How Machine Learning Reduces Redundancy in Additive Manufacturing

On April 30, 2025, researchers Jiarui Xie and Yaoyao Fiona Zhao published Redundancy Analysis and Mitigation for Machine Learning-Based Process Monitoring of Additive Manufacturing, addressing the critical issue of redundancy in ML systems used for AM. Their study introduces a multi-level framework that reduces latency by 91%, lowers error rates by 47%, and decreases storage requirements by 99.4%, making ML-based monitoring more efficient and cost-effective.

The deployment of machine learning (ML)-based systems in additive manufacturing (AM) has advanced real-time defect detection and process optimization but faces challenges from redundancy, increasing costs and computational demands. This paper defines redundancy as sample-level, feature-level, or model-level and proposes a multi-level redundancy mitigation (MLRM) framework using techniques like data registration, downscaling, cross-modality knowledge transfer, and model pruning. Validated through an in-situ defect detection case study for directed energy deposition (DED), the framework achieved a 91% latency reduction, 47% error rate decrease, and 99.4% storage reduction while lowering sensor costs and energy consumption, enabling efficient, scalable monitoring systems.

In the heart of modern manufacturing lies a quiet revolution, where machine learning (ML) is transforming additive manufacturing (AM), commonly known as 3D printing. This technology, once confined to prototyping, now stands on the brink of reshaping industrial production by addressing critical challenges such as quality consistency and process optimisation.

At the core of this transformation is machine learning, which excels at identifying patterns and anomalies within vast datasets. This capability is particularly valuable in laser powder bed fusion (L-PBF), a widely used AM technique. ML algorithms are now being employed to analyse melt pool dynamics and acoustic emissions, ensuring consistent part quality.

A significant advancement involves real-time monitoring of melt pools during L-PBF processes. The melt pool, crucial for determining the mechanical properties of the final product, is now under constant surveillance using sophisticated models like LSTM-autoencoders. These models analyse high-speed camera data to detect deviations from optimal behaviour, enabling preemptive adjustments and reducing defects.

Beyond visual monitoring, acoustic emission (AE) analysis offers another layer of insight.
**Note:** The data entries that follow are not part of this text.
-- pv_equiv track=rewrite | github.com/Starlegen100810/StarLegenBot | project_root/src/core/pu/pu40_gamification_levels.py | level_for_points
-- ===== SOURCE A (Python) =====
-- LEVELS = [
--     (0, "Bronze"),
--     (100, "Silver"),
--     (500, "Gold"),
--     (1500, "Platinum"),
-- ]
--
-- def level_for_points(points: int) -> str:
--     lvl = "Bronze"
--     for threshold, name in LEVELS:
--         if points >= threshold:
--             lvl = name
--         else:
--             break
--     return lvl
-- ===== SOURCE B (Python) =====
-- def level_for_points(points: int) -> str:
--     if points >= 1500:
--         return "Platinum"
--     if points >= 500:
--         return "Gold"
--     if points >= 100:
--         return "Silver"
--     return "Bronze"
-- ===== Notes on version B (the rewrite author's own statement) =====
-- stated objective: simpler
-- what changed: Replaced the loop over the ascending LEVELS list (accumulator + break) with a direct highest-first conditional chain returning immediately.
import Mathlib
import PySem

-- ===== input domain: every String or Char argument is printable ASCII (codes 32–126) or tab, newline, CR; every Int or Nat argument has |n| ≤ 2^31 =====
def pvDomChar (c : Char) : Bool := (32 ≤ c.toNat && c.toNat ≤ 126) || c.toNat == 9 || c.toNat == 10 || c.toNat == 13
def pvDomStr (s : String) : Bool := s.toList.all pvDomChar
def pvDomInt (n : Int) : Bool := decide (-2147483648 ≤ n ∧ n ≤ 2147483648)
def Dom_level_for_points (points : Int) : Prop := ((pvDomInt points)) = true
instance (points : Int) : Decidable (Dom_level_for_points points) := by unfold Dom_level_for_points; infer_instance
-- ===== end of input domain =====

-- B replaces A's loop over the ascending LEVELS table with a direct highest-first conditional chain (simpler).

-- ===== PORT A =====
def LEVELS : List (Int × String) :=
  [(0, "Bronze"), (100, "Silver"), (500, "Gold"), (1500, "Platinum")]

-- the for-loop with break: recurse over the table carrying lvl
def levelLoop (points : Int) (lvl : String) : List (Int × String) → String
  | [] => lvl
  | (threshold, name) :: rest =>
      if points ≥ threshold then levelLoop points name rest else lvl

def level_for_points (points : Int) : String :=
  levelLoop points "Bronze" LEVELS

-- ===== PORT B =====
def level_for_points_alt (points : Int) : String :=
  if points ≥ 1500 then "Platinum"
  else if points ≥ 500 then "Gold"
  else if points ≥ 100 then "Silver"
  else "Bronze"

-- ===== PRECONDITION & SPEC =====
def Spec_level_for_points (points : Int) (out : String) : Prop := out = level_for_points_alt points
instance (points : Int) (out : String) : Decidable (Spec_level_for_points points out) := by unfold Spec_level_for_points; infer_instance

-- ===== CLAIM =====
def Claim_equal_level_for_points : Prop := ∀ (points : Int), Dom_level_for_points points → Spec_level_for_points points (level_for_points points)

-- ===== LEMMAS AND PROOFS =====

-- ===== VERDICT =====
theorem level_for_points_spec : Claim_equal_level_for_points := by
  intro points _
  unfold Spec_level_for_points level_for_points level_for_points_alt LEVELS levelLoop
  by_cases h0 : points ≥ 0 <;> by_cases h1 : points ≥ 100 <;>
    by_cases h2 : points ≥ 500 <;> by_cases h3 : points ≥ 1500 <;>
    simp [levelLoop, h0, h1, h2, h3] <;> omega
AE sensors capture sound waves generated during material processing, providing valuable information about the powder bed’s mechanical behaviour. By integrating this data with ML algorithms, researchers can detect early signs of defects, such as porosity or cracking, enhancing quality control.

The integration of ML into AM is driving scalability and efficiency across industries. Real-time monitoring and predictive maintenance reduce material waste and downtime, making AM more viable for large-scale production. This shift is particularly beneficial in sectors like aerospace and automotive, where precision and reliability are paramount.

As research progresses, new sensor technologies and AI advancements promise further enhancements. Collaborative efforts between academia, industry, and technology providers will be crucial in translating these innovations into practical solutions. Machine learning is not just enhancing AM; it’s positioning additive manufacturing as a cornerstone of modern industrial production.

In conclusion, machine learning is unlocking the full potential of additive manufacturing, paving the way for a future where precision and efficiency define industrial production.